Let x0 of type ι → ο be given.
Let x1 of type ι → ι → ι be given.
Assume H0: ∀ x2 x3 . x0 x2 ⟶ x0 x3 ⟶ x0 (x1 x2 x3).
Assume H1: ∀ x2 x3 x4 . x0 x2 ⟶ x0 x3 ⟶ x0 x4 ⟶ x1 (x1 x2 x3) x4 = x1 x2 (x1 x3 x4).
Let x2 of type ι be given.
Let x3 of type ι be given.
Let x4 of type ι be given.
Let x5 of type ι be given.
Let x6 of type ι be given.
Let x7 of type ι be given.
Let x8 of type ι be given.
Let x9 of type ι be given.
Let x10 of type ι be given.
Let x11 of type ι be given.
Let x12 of type ι be given.
Let x13 of type ι be given.
Let x14 of type ι be given.
Let x15 of type ι be given.
Let x16 of type ι be given.
Assume H2: x0 x2.
Assume H3: x0 x3.
Assume H4: x0 x4.
Assume H5: x0 x5.
Assume H6: x0 x6.
Assume H7: x0 x7.
Assume H8: x0 x8.
Assume H9: x0 x9.
Assume H10: x0 x10.
Assume H11: x0 x11.
Assume H12: x0 x12.
Assume H13: x0 x13.
Assume H14: x0 x14.
Assume H15: x0 x15.
Assume H16: x0 x16.
Apply unknownprop_927d1c02e5dece6a17ea62ce01c1bfaa7bf14907c62e5724730dec8a7d01022c with
x0,
x1,
x2,
x3,
x4,
x5,
x6,
x7,
x8,
x9,
x10,
x11,
x12,
x1 x13 x14,
x15,
x16,
λ x17 x18 . x18 = x1 x2 (x1 x3 (x1 x4 (x1 x5 (x1 x6 (x1 x7 (x1 x8 (x1 x9 (x1 x10 (x1 x11 (x1 x12 (x1 x13 (x1 x14 (x1 x15 x16))))))))))))) leaving 17 subgoals.

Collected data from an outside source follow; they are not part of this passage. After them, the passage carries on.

-- pv_equiv track=rewrite | github.com/aosoldatenkov/hyperbolic | py/lattice.py | integers
-- ===== SOURCE A (Python) =====
-- import itertools as it
--
-- def integers(signed=True, length=-1):
--     n = length
--     if signed:
--         for i in it.count(0, 1):
--             yield (i >> 1) - (i & 1) * (i | 1)
--             n -= 1
--             if n == 0:
--                 break
--     else:
--         for i in it.count(0, 1):
--             yield i
--             n -= 1
--             if n == 0:
--                 break
-- ===== SOURCE B (Python) =====
-- def integers(signed=True, length=-1):
--     n = length
--     if signed:
--         yield 0
--         n -= 1
--         if n == 0:
--             return
--         k = 1
--         while True:
--             yield -k
--             n -= 1
--             if n == 0:
--                 return
--             yield k
--             n -= 1
--             if n == 0:
--                 return
--             k += 1
--     else:
--         i = 0
--         while True:
--             yield i
--             n -= 1
--             if n == 0:
--                 return
--             i += 1
-- ===== Notes on version B (the rewrite author's own statement) =====
-- stated objective: alternative
-- what changed: The signed branch yields 0 once and then loops over k=1,2,... yielding -k then +k per iteration, replacing A's per-index bit-trick formula (i>>1)-(i&1)*(i|1); the yield-then-decrement counting is kept so a break can fall between -k and k.
import Mathlib
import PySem

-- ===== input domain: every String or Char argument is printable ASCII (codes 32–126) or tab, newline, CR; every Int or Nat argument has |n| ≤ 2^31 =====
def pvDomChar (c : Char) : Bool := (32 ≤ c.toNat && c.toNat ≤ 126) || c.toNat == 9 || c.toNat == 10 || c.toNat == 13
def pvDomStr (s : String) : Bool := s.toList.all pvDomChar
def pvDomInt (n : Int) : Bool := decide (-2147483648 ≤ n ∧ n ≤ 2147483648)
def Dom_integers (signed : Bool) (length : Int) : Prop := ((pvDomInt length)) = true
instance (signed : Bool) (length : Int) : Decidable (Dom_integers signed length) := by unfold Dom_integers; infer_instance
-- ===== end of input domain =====

-- Both versions are Python generators; the equivalence is about the finite sequence of
-- yields when length ≥ 1 (for length ≤ 0 both generators are infinite, excluded by Pre_).
-- B replaces A's per-index bit formula with a 0-then-(-k,+k)-pairs loop: 'alternative'.

-- ===== PORT A =====
-- A: 'if signed:' chooses one of two 'for i in it.count(0,1)' loops; each yields, then
-- does 'n -= 1; if n == 0: break'.  Fuel = number of yields = length.toNat (length ≥ 1
-- by Pre_); the index i is a Nat, so Python's >>,&,| are Nat's >>>, &&&, |||, exact here.
def integersA_signed (m : Nat) (i : Nat) : List Int :=
  match m with
  | 0 => []
  | m + 1 =>
    (((i >>> 1 : Nat) : Int) - ((i &&& 1 : Nat) : Int) * ((i ||| 1 : Nat) : Int))
      :: integersA_signed m (i + 1)

def integersA_unsigned (m : Nat) (i : Nat) : List Int :=
  match m with
  | 0 => []
  | m + 1 => (i : Int) :: integersA_unsigned m (i + 1)

def integers (signed : Bool) (length : Int) : List Int :=
  if signed then integersA_signed length.toNat 0 else integersA_unsigned length.toNat 0

-- ===== PORT B =====
-- B's signed branch: yield 0 (stop if that used up the budget), then per k yield -k,
-- maybe stop, yield k, maybe stop, k += 1.
def integersB_pairs (m : Nat) (k : Int) : List Int :=
  match m with
  | 0 => []
  | 1 => [-k]
  | m + 2 => -k :: k :: integersB_pairs m (k + 1)

def integersB_unsigned (m : Nat) (i : Int) : List Int :=
  match m with
  | 0 => []
  | m + 1 => i :: integersB_unsigned m (i + 1)

def integers_alt (signed : Bool) (length : Int) : List Int :=
  if signed then
    match length.toNat with
    | 0 => []
    | m + 1 => 0 :: integersB_pairs m 1
  else integersB_unsigned length.toNat 0

-- ===== PRECONDITION & SPEC =====
-- Pre_ excludes length ≤ 0 (including the defaults length=-1 and 0), on which both
-- generators never terminate: the 'if n == 0' check comes after a decrement, so it is
-- never hit once n starts non-positive.
def Pre_integers (signed : Bool) (length : Int) : Prop := 1 ≤ length
instance (signed : Bool) (length : Int) : Decidable (Pre_integers signed length) := by unfold Pre_integers; infer_instance
def pvWitness_integers : Bool × Int := (true, 5)

def Spec_integers (signed : Bool) (length : Int) (out : List Int) : Prop := out = integers_alt signed length
instance (signed : Bool) (length : Int) (out : List Int) : Decidable (Spec_integers signed length out) := by unfold Spec_integers; infer_instance

-- ===== CLAIM (what is proved, stated in full; the proofs are below) =====
def Claim_equal_integers : Prop := ∀ (signed : Bool) (length : Int), Dom_integers signed length → Pre_integers signed length → Spec_integers signed length (integers signed length)

-- ===== LEMMAS AND PROOFS =====

theorem odd_or_one (k : Nat) : (2 * k + 1) ||| 1 = 2 * k + 1 := by
  apply Nat.eq_of_testBit_eq
  intro j
  rw [Nat.testBit_or]
  cases j with
  | zero =>
    have h : (2 * k + 1) % 2 = 1 := by omega
    rw [Nat.testBit_zero, Nat.testBit_zero, h]
    simp
  | succ j =>
    have h1 : Nat.testBit 1 (j + 1) = false := by
      rw [Nat.testBit_succ]
      simp
    rw [h1]
    simp

theorem fodd (k : Nat) :
    (((2 * k + 1) >>> 1 : Nat) : Int) - (((2 * k + 1) &&& 1 : Nat) : Int) * (((2 * k + 1) ||| 1 : Nat) : Int)
      = -((k : Int) + 1) := by
  rw [Nat.shiftRight_one, Nat.and_one_is_mod, odd_or_one]
  have h1 : (2 * k + 1) / 2 = k := by omega
  have h2 : (2 * k + 1) % 2 = 1 := by omega
  rw [h1, h2]
  push_cast
  ring

theorem feven (k : Nat) :
    (((2 * k + 2) >>> 1 : Nat) : Int) - (((2 * k + 2) &&& 1 : Nat) : Int) * (((2 * k + 2) ||| 1 : Nat) : Int)
      = (k : Int) + 1 := by
  rw [Nat.shiftRight_one, Nat.and_one_is_mod]
  have h1 : (2 * k + 2) / 2 = k + 1 := by omega
  have h2 : (2 * k + 2) % 2 = 0 := by omega
  rw [h1, h2]
  push_cast
  ring

theorem loopU_eq (m : Nat) (i : Nat) :
    integersA_unsigned m i = integersB_unsigned m (i : Int) := by
  induction m generalizing i with
  | zero => rfl
  | succ m ih =>
    simp only [integersA_unsigned, integersB_unsigned, ih (i + 1)]
    norm_cast

theorem loopS_eq : (m k : Nat) →
    integersA_signed m (2 * k + 1) = integersB_pairs m ((k : Int) + 1)
  | 0, _ => rfl
  | 1, k => by
    show [_] = [-((k : Int) + 1)]
    rw [fodd k]
  | (m + 2), k => by
    have e1 : 2 * k + 1 + 1 = 2 * k + 2 := by omega
    have e2 : 2 * k + 1 + 1 + 1 = 2 * (k + 1) + 1 := by omega
    have ih := loopS_eq m (k + 1)
    have hc : ((k : Int) + 1 + 1) = (((k + 1 : Nat) : Int) + 1) := by push_cast; ring
    show _ :: _ :: integersA_signed m (2 * k + 1 + 1 + 1) = _
    rw [e1, e2, ih, fodd k, feven k, integersB_pairs, hc]

-- ===== VERDICT (by name: the statement is the Claim_ definition above) =====
theorem integers_spec : Claim_equal_integers := by
  intro signed length _ hpre
  unfold Spec_integers integers integers_alt
  have h1 : 1 ≤ length := hpre
  obtain ⟨m, hm⟩ : ∃ m, length.toNat = m + 1 := ⟨length.toNat - 1, by omega⟩
  cases signed with
  | false =>
    simpa using loopU_eq length.toNat 0
  | true =>
    rw [hm]
    simp only [if_pos]
    have h0 := loopS_eq m 0
    simp only [Nat.mul_zero, Nat.zero_add, Nat.cast_zero, Int.zero_add] at h0
    simp [integersA_signed, h0]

The subproof is completed by applying H0.
The subproof is completed by applying H1.
The subproof is completed by applying H2.
The subproof is completed by applying H3.
The subproof is completed by applying H4.
The subproof is completed by applying H5.
The subproof is completed by applying H6.
The subproof is completed by applying H7.
The subproof is completed by applying H8.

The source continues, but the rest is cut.